REQUIRED ACTION →
From the records below, copy out exactly the lines from the one containing "simp [PySem.Set.contains_eq_listContains, PySem.Set.mem_ofList]" to the one containing "exact ih (s + 1)", both included. Add nothing else.

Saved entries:

-- pv_equiv track=rewrite | github.com/andrelplduarte/MeuFinanceiroUAU | services/etl_preprocessamento_uau.py | _filtrar_cabecalhos_repetidos_nao_consecutivos
-- ===== SOURCE A (Python) =====
-- from typing import Any, Dict, List
--
-- def _eh_cabecalho_tabela_principal(s: str) -> bool:
--     t = str(s or "").strip().upper()
--     return "EMP/OBRA" in t and "VENDA" in t and "CLIENTE" in t
--
-- def _filtrar_cabecalhos_repetidos_nao_consecutivos(linhas: List[str]) -> List[str]:
--     """
--     Mantém apenas a primeira ocorrência do cabeçalho EMP/OBRA…VENDA…CLIENTE;
--     descarta todas as repetições (mesmo com linhas de dados entre elas).
--     """
--     out: List[str] = []
--     header_relevante_visto = False
--     for ln in linhas:
--         if _eh_cabecalho_tabela_principal(ln):
--             if header_relevante_visto:
--                 continue
--             header_relevante_visto = True
--         out.append(ln)
--     return out
-- ===== SOURCE B (Python) =====
-- from typing import List
--
-- def _eh_cabecalho_tabela_principal(s: str) -> bool:
--     t = str(s or "").strip().upper()
--     return "EMP/OBRA" in t and "VENDA" in t and "CLIENTE" in t
--
-- def _filtrar_cabecalhos_repetidos_nao_consecutivos(linhas: List[str]) -> List[str]:
--     # Phase 1: index every main-header position up front.
--     headers = [i for i, ln in enumerate(linhas) if _eh_cabecalho_tabela_principal(ln)]
--     # Phase 2: every header position except the first is to be dropped.
--     repetidos = set(headers[1:])
--     # Phase 3: keep each line whose position is not a repeated header.
--     return [ln for i, ln in enumerate(linhas) if i not in repetidos]
-- ===== Notes on version B (the rewrite author's own statement) =====
-- stated objective: alternative
-- what changed: Replaced the single stateful pass with a boolean 'header seen' flag by a two-phase plan: first build the list of header positions and a skip-set of all but the first, then filter the enumerated lines against that set.
import Mathlib
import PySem

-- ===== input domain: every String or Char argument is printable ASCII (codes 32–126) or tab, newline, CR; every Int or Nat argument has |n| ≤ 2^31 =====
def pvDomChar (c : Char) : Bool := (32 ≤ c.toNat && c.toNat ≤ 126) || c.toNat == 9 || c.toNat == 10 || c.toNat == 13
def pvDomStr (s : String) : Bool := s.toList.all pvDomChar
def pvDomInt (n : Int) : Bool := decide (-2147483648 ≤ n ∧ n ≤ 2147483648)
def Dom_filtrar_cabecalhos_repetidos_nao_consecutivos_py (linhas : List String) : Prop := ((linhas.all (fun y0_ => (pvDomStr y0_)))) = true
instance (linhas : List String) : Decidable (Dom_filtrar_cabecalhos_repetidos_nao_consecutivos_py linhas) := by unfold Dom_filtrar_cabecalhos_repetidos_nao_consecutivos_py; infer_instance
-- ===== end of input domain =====

-- B replaces A's single stateful flag pass by a two-phase header-index/skip-set filter (objective: alternative decomposition).

-- ===== PORT A =====
-- helper _eh_cabecalho_tabela_principal (for a str argument, `s or ""` is `s`; "" strips to "" the same)
def eh_cabecalho_tabela_principal_py (s : String) : Bool :=
  let t := PySem.Str.upper (PySem.Str.strip s)
  PySem.Str.isIn "EMP/OBRA" t && PySem.Str.isIn "VENDA" t && PySem.Str.isIn "CLIENTE" t

def filtrar_cabecalhos_repetidos_nao_consecutivos_py (linhas : List String) : List String :=
  -- loop over linhas carrying (out, header_relevante_visto); `continue` = keep state unchanged
  (linhas.foldl (fun (st : List String × Bool) ln =>
      if eh_cabecalho_tabela_principal_py ln then
        if st.2 then st
        else (st.1 ++ [ln], true)
      else (st.1 ++ [ln], st.2))
    ([], false)).1

-- ===== PORT B =====
def filtrar_cabecalhos_repetidos_nao_consecutivos_py_alt (linhas : List String) : List String :=
  let headers := ((PySem.List.enumerate linhas 0).filter (fun p => eh_cabecalho_tabela_principal_py p.2)).map (·.1)
  let repetidos : PySem.Set Int := PySem.Set.ofList (headers.drop 1)   -- set(headers[1:])
  ((PySem.List.enumerate linhas 0).filter (fun p => !(PySem.Set.contains repetidos p.1))).map (·.2)

-- ===== PRECONDITION & SPEC =====
def Spec_filtrar_cabecalhos_repetidos_nao_consecutivos_py (linhas : List String) (out : List String) : Prop := out = filtrar_cabecalhos_repetidos_nao_consecutivos_py_alt linhas
instance (linhas : List String) (out : List String) : Decidable (Spec_filtrar_cabecalhos_repetidos_nao_consecutivos_py linhas out) := by unfold Spec_filtrar_cabecalhos_repetidos_nao_consecutivos_py; infer_instance

-- ===== CLAIM (what is proved, stated in full; the proofs are below) =====
def Claim_equal_filtrar_cabecalhos_repetidos_nao_consecutivos_py : Prop := ∀ (linhas : List String), Dom_filtrar_cabecalhos_repetidos_nao_consecutivos_py linhas → Spec_filtrar_cabecalhos_repetidos_nao_consecutivos_py linhas (filtrar_cabecalhos_repetidos_nao_consecutivos_py linhas)

-- ===== LEMMAS AND PROOFS =====

-- recursive characterisation of A's loop
def fArec (seen : Bool) : List String → List String
  | [] => []
  | ln :: rest =>
    if eh_cabecalho_tabela_principal_py ln then
      if seen then fArec true rest else ln :: fArec true rest
    else ln :: fArec seen rest

-- header positions of linhas, enumerated from s
def headersOf (s : Int) (linhas : List String) : List Int :=
  ((PySem.List.enumerate linhas s).filter (fun p => eh_cabecalho_tabela_principal_py p.2)).map (·.1)

-- B's filter body, enumerated from s
def bCore (s : Int) (linhas : List String) : List String :=
  ((PySem.List.enumerate linhas s).filter
      (fun p => !(PySem.Set.contains (PySem.Set.ofList ((headersOf s linhas).drop 1)) p.1))).map (·.2)

theorem foldl_eq_fArec (linhas : List String) (out : List String) (seen : Bool) :
    (linhas.foldl (fun (st : List String × Bool) ln =>
      if eh_cabecalho_tabela_principal_py ln then
        if st.2 then st
        else (st.1 ++ [ln], true)
      else (st.1 ++ [ln], st.2)) (out, seen)).1 = out ++ fArec seen linhas := by
  induction linhas generalizing out seen with
  | nil => simp [fArec]
  | cons ln rest ih =>
    simp only [List.foldl_cons, fArec]
    by_cases h : eh_cabecalho_tabela_principal_py ln = true
    · cases seen <;> simp [h, ih]
    · simp [h, ih]

theorem headersOf_cons (s : Int) (ln : String) (rest : List String) :
    headersOf s (ln :: rest) =
      if eh_cabecalho_tabela_principal_py ln then s :: headersOf (s + 1) rest
      else headersOf (s + 1) rest := by
  simp only [headersOf, PySem.List.enumerate_cons, List.filter_cons]
  by_cases h : eh_cabecalho_tabela_principal_py ln = true <;> simp [h]

theorem headersOf_lower (s : Int) (linhas : List String) :
    ∀ i ∈ headersOf s linhas, s ≤ i := by
  induction linhas generalizing s with
  | nil => simp [headersOf]
  | cons ln rest ih =>
    intro i hi
    rw [headersOf_cons] at hi
    by_cases h : eh_cabecalho_tabela_principal_py ln = true
    · simp [h] at hi
      rcases hi with rfl | hi
      · exact le_refl _
      · linarith [ih (s + 1) i hi]
    · simp [h] at hi
      linarith [ih (s + 1) i hi]

-- after the first header was seen, B's filter against ALL header positions keeps exactly the non-header lines
theorem filter_all_headers (linhas : List String) (s : Int) :
    ((PySem.List.enumerate linhas s).filter
        (fun p => !(PySem.Set.contains (PySem.Set.ofList (headersOf s linhas)) p.1))).map (·.2)
      = linhas.filter (fun l => !eh_cabecalho_tabela_principal_py l) := by
  induction linhas generalizing s with
  | nil => simp [headersOf]
  | cons ln rest ih =>
    rw [PySem.List.enumerate_cons, headersOf_cons]
    have hlow := headersOf_lower (s + 1) rest
    have hs : s ∉ headersOf (s + 1) rest := fun hmem => by linarith [hlow s hmem]
    by_cases h : eh_cabecalho_tabela_principal_py ln = true
    · simp only [h, if_pos, List.filter_cons]
      have htail : ∀ p ∈ PySem.List.enumerate rest (s + 1),
          (fun p : Int × String =>
              !(PySem.Set.contains (PySem.Set.ofList (s :: headersOf (s + 1) rest)) p.1)) p
            = (fun p : Int × String =>
              !(PySem.Set.contains (PySem.Set.ofList (headersOf (s + 1) rest)) p.1)) p := by
        intro p hp
        rcases (PySem.List.mem_enumerate_iff rest (s + 1) p).1 hp with ⟨k, hk, rfl⟩
        simp only [PySem.Set.contains_eq_listContains]
        simp only [List.contains_eq_mem, List.mem_cons, PySem.Set.mem_ofList]
        have : (s : Int) + 1 + k ≠ s := by omega
        simp [this]
      have hhead : (PySem.Set.contains (PySem.Set.ofList (s :: headersOf (s + 1) rest)) s) = true := by
        simp [PySem.Set.contains_eq_listContains, PySem.Set.mem_ofList]
      rw [List.filter_congr htail]
      simp only [hhead, Bool.not_true, Bool.false_eq_true, if_false]
      exact ih (s + 1)
    · simp only [h, Bool.false_eq_true, if_false, List.filter_cons]
      have hhead : (PySem.Set.contains (PySem.Set.ofList (headersOf (s + 1) rest)) s) = false := by
        simp [PySem.Set.contains_eq_listContains, PySem.Set.mem_ofList, hs]
      simp only [hhead, Bool.not_false, if_pos, List.map_cons]
      rw [ih (s + 1)]

-- with the flag set, A keeps exactly the non-header lines
theorem fArec_true_eq_filter (linhas : List String) :
    fArec true linhas = linhas.filter (fun l => !eh_cabecalho_tabela_principal_py l) := by
  induction linhas with
  | nil => simp [fArec]
  | cons x xs ihx =>
    by_cases hx : eh_cabecalho_tabela_principal_py x = true <;>
      simp [fArec, hx, ihx]

theorem bCore_eq_fArec (linhas : List String) (s : Int) :
    bCore s linhas = fArec false linhas := by
  induction linhas generalizing s with
  | nil => simp [bCore, fArec]
  | cons ln rest ih =>
    have hlow := headersOf_lower (s + 1) rest
    have hs : s ∉ headersOf (s + 1) rest := fun hmem => by linarith [hlow s hmem]
    rw [bCore, PySem.List.enumerate_cons, headersOf_cons, fArec]
    by_cases h : eh_cabecalho_tabela_principal_py ln = true
    · -- first header at position s: skip-set = all later header positions
      simp only [h, if_pos, List.drop_one, List.tail_cons, List.filter_cons, Bool.false_eq_true,
        if_false]
      have hsc : (PySem.Set.contains (PySem.Set.ofList (headersOf (s + 1) rest)) s) = false := by
        simp [PySem.Set.contains_eq_listContains, PySem.Set.mem_ofList, hs]
      simp only [hsc, Bool.not_false, if_pos, List.map_cons]
      rw [filter_all_headers rest (s + 1), fArec_true_eq_filter]
    · -- not a header: skip-set of the cons is the shifted skip-set of the tail
      simp only [h, Bool.false_eq_true, if_false, List.filter_cons]
      have hdrop : s ∉ (headersOf (s + 1) rest).tail := fun hmem => by
        linarith [hlow s (List.tail_subset _ hmem)]
      have hsc : (PySem.Set.contains (PySem.Set.ofList ((headersOf (s + 1) rest).drop 1)) s) = false := by
        simp [PySem.Set.contains_eq_listContains, PySem.Set.mem_ofList, List.drop_one, hdrop]
      simp only [hsc, Bool.not_false, if_pos, List.map_cons]
      have htl := ih (s + 1)
      rw [bCore] at htl
      rw [htl]

-- ===== VERDICT (by name: the statement is the Claim_ definition above) =====
theorem filtrar_cabecalhos_repetidos_nao_consecutivos_py_spec : Claim_equal_filtrar_cabecalhos_repetidos_nao_consecutivos_py := by
  intro linhas _
  unfold Spec_filtrar_cabecalhos_repetidos_nao_consecutivos_py
  unfold filtrar_cabecalhos_repetidos_nao_consecutivos_py filtrar_cabecalhos_repetidos_nao_consecutivos_py_alt
  rw [foldl_eq_fArec, List.nil_append, ← bCore_eq_fArec linhas 0]
  rfl
theorem collect_used_colors_spec : Claim_equal_collect_used_colors := by
  intro palette rows _ _
  unfold Spec_collect_used_colors
  have hfun : (fun (st : PySem.Dict (Int × Int × Int) Int × List (List Int) × List (Int × Int × Int)) (row : List Int) =>
      let inner := row.foldl
        (fun (st2 : PySem.Dict (Int × Int × Int) Int × List Int × List (Int × Int × Int)) value =>
          let color : Int × Int × Int :=
            if palette ≠ [] then (PySem.List.pyGet? palette value).getD (0, 0, 0)
            else (PySem.Int.band (value >>> 16) 255, PySem.Int.band (value >>> 8) 255,
                  PySem.Int.band value 255)
          let d' := if st2.1.contains color then st2.1
                    else st2.1.insert color (st2.2.2.length : Int)
          let compact' := if st2.1.contains color then st2.2.2 else st2.2.2 ++ [color]
          (d', st2.2.1 ++ [d'.getD color 0], compact'))
        (st.1, ([] : List Int), st.2.2)
      (inner.1, st.2.1 ++ [inner.2.1], inner.2.2)) =
      (fun st row => stepR st (row.map (resC palette))) := by
    funext st row
    unfold stepR
    rw [List.foldl_map]
    rfl
  have hA : collect_used_colors palette rows =
      (let fin := (rows.map (List.map (resC palette))).foldl stepR
          (PySem.Dict.empty, ([] : List (List Int)), ([] : List (Int × Int × Int)));
        (fin.2.2, fin.2.1)) := by
    unfold collect_used_colors
    rw [hfun, ← List.foldl_map]
  have hgrid : (if palette ≠ [] then
        rows.map (fun row => row.map (fun v => (PySem.List.pyGet? palette v).getD (0, 0, 0)))
      else
        rows.map (fun row => row.map (fun (v : Int) =>
          (PySem.Int.band (v >>> 16) 255, PySem.Int.band (v >>> 8) 255, PySem.Int.band v 255)))) =
      rows.map (List.map (resC palette)) := by
    by_cases hp : palette = [] <;> simp [resC, hp]
  have hB : collect_used_colors_alt palette rows =
      (PySem.List.dedup ((rows.map (List.map (resC palette))).flatMap id),
       (rows.map (List.map (resC palette))).map (fun row =>
         row.map (fun c =>
           ((PySem.List.index? (PySem.List.dedup ((rows.map (List.map (resC palette))).flatMap id)) c).getD 0 : Int)))) := by
    unfold collect_used_colors_alt
    rw [hgrid]
  set grid := rows.map (List.map (resC palette)) with hgdef
  have hout := outer_spec grid PySem.Dict.empty [] [] inv_empty
  have hset : PySem.Set.update ([] : List (Int × Int × Int)) grid.flatten =
      PySem.List.dedup grid.flatten := by
    rw [PySem.Set.update_nil_left, PySem.List.dedup_eq_ofList]
  rw [hA, hB, List.flatMap_id]
  show ((grid.foldl stepR (PySem.Dict.empty, [], [])).2.2,
        (grid.foldl stepR (PySem.Dict.empty, [], [])).2.1) = _
  rw [hout, hset]
  simp
-- pv_equiv track=rewrite | github.com/Brunstud/manual-histogram-enhance | src/enhancement/clahe.py | clahe_equalization_1
-- ===== SOURCE A (Python) =====
-- def clahe_equalization_1(y_channel, tile_size=8, clip_limit=40):
--     """
--     CLAHE：分块直方图增强 + 限制对比度
--     参数：
--         y_channel: 输入图像的 Y 通道（二维列表）
--         tile_size: 块划分数量（tile_size x tile_size）
--         clip_limit: 每个灰度值最大频数（控制对比度）
--     返回：增强后的 Y 通道
--     """
--     height = len(y_channel)
--     width = len(y_channel[0])
--     import copy
--     output = copy.deepcopy(y_channel)
--
--     block_h = height // tile_size
--     block_w = width // tile_size
--
--     def local_equalize(tile):
--         """对单个 tile 执行直方图裁剪 + 均衡化"""
--         hist = [0] * 256
--         for row in tile:
--             for p in row:
--                 hist[p] += 1
--
--         # Clip histogram
--         excess = sum(max(0, h - clip_limit) for h in hist)
--         for i in range(256):
--             if hist[i] > clip_limit:
--                 hist[i] = clip_limit
--         inc = excess // 256
--         hist = [h + inc for h in hist]
--
--         # CDF → LUT
--         cdf = [0] * 256
--         cdf[0] = hist[0]
--         for i in range(1, 256):
--             cdf[i] = cdf[i - 1] + hist[i]
--
--         total = block_h * block_w
--         cdf_min = next((c for c in cdf if c > 0), 0)
--         if total == cdf_min:
--             lut = list(range(256))
--         else:
--             lut = [round((cdf[i] - cdf_min) / (total - cdf_min) * 255) for i in range(256)]
--
--         return [[lut[p] for p in row] for row in tile]
--
--     # 遍历 tile 区域，分别增强（不插值，硬拼）
--     for by in range(tile_size):
--         for bx in range(tile_size):
--             tile = [
--                 y_channel[by * block_h + i][bx * block_w : bx * block_w + block_w]
--                 for i in range(block_h)
--             ]
--             enhanced = local_equalize(tile)
--             for i in range(block_h):
--                 output[by * block_h + i][bx * block_w : bx * block_w + block_w] = enhanced[i]
--
--     return output
-- ===== SOURCE B (Python) =====
-- def clahe_equalization_1(y_channel, tile_size=8, clip_limit=40):
--     """Sparse CLAHE: per tile, a frequency dict over the values actually present
--     (no 256-bin arrays), closed-form inc*(v+1) term for the CDF, and a sparse
--     value->output dict applied in one pixel-major pass."""
--     height = len(y_channel)
--     width = len(y_channel[0])
--     bh = height // tile_size
--     bw = width // tile_size
--     total = bh * bw
--
--     def tile_map(by, bx):
--         # count only the values that occur in this tile
--         freq = {}
--         for i in range(bh):
--             row = y_channel[by * bh + i]
--             for j in range(bw):
--                 p = row[bx * bw + j]
--                 freq[p] = freq.get(p, 0) + 1
--         vals = sorted(freq)
--         clipped_sum = sum(min(freq[v], clip_limit) for v in vals)
--         inc = (total - clipped_sum) // 256   # excess = total - clipped_sum
--         # first positive entry of the (virtual) cdf
--         if inc > 0:
--             cdf_min = inc + min(freq.get(0, 0), clip_limit)
--         else:
--             cdf_min = next((min(freq[v], clip_limit) for v in vals
--                             if min(freq[v], clip_limit) > 0), 0)
--         if total == cdf_min:
--             return {v: v for v in vals}
--         mapping = {}
--         acc = 0
--         for v in vals:
--             acc += min(freq[v], clip_limit)
--             mapping[v] = round((inc * (v + 1) + acc - cdf_min)
--                                / (total - cdf_min) * 255)
--         return mapping
--
--     maps = [[tile_map(by, bx) for bx in range(tile_size)] for by in range(tile_size)]
--     out = []
--     for r, row in enumerate(y_channel):
--         if r < tile_size * bh:
--             out.append([maps[r // bh][c // bw][p] if c < tile_size * bw else p
--                         for c, p in enumerate(row)])
--         else:
--             out.append(list(row))
--     return out
-- ===== Notes on version B (the rewrite author's own statement) =====
-- stated objective: alternative
-- what changed: B never builds 256-bin histogram/CDF arrays: per tile it builds a frequency dict keyed by the values actually present, sorts those keys, derives the redistribution increment from the identity excess = total - sum(min(freq,clip)), replaces the dense CDF by the closed form inc*(v+1) plus a running prefix over present values only, computes cdf_min by a two-case rule instead of scanning 256 cdf entries, and builds a sparse value->output dict that a second pixel-major pass applies; A interleaves per-tile dense hist/clip/CDF/LUT arrays with slice splicing.
-- outside the precondition, e.g. on clahe_equalization_1([[0, 0], [0, 3]], 2, -1): A returns [[0, 0], [0, 0]], B returns [[-255, -255], [-255, -255]]; on clahe_equalization_1([[-1]], 1, 40): A returns [[255]], B returns [[-1]]; on clahe_equalization_1([[0, 0], [0]], 2, 40): A returns [[0, 0], [0]], B raises IndexError
import Mathlib
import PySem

RESPONSE BOX →
        simp [PySem.Set.contains_eq_listContains, PySem.Set.mem_ofList]
      rw [List.filter_congr htail]
      simp only [hhead, Bool.not_true, Bool.false_eq_true, if_false]
      exact ih (s + 1)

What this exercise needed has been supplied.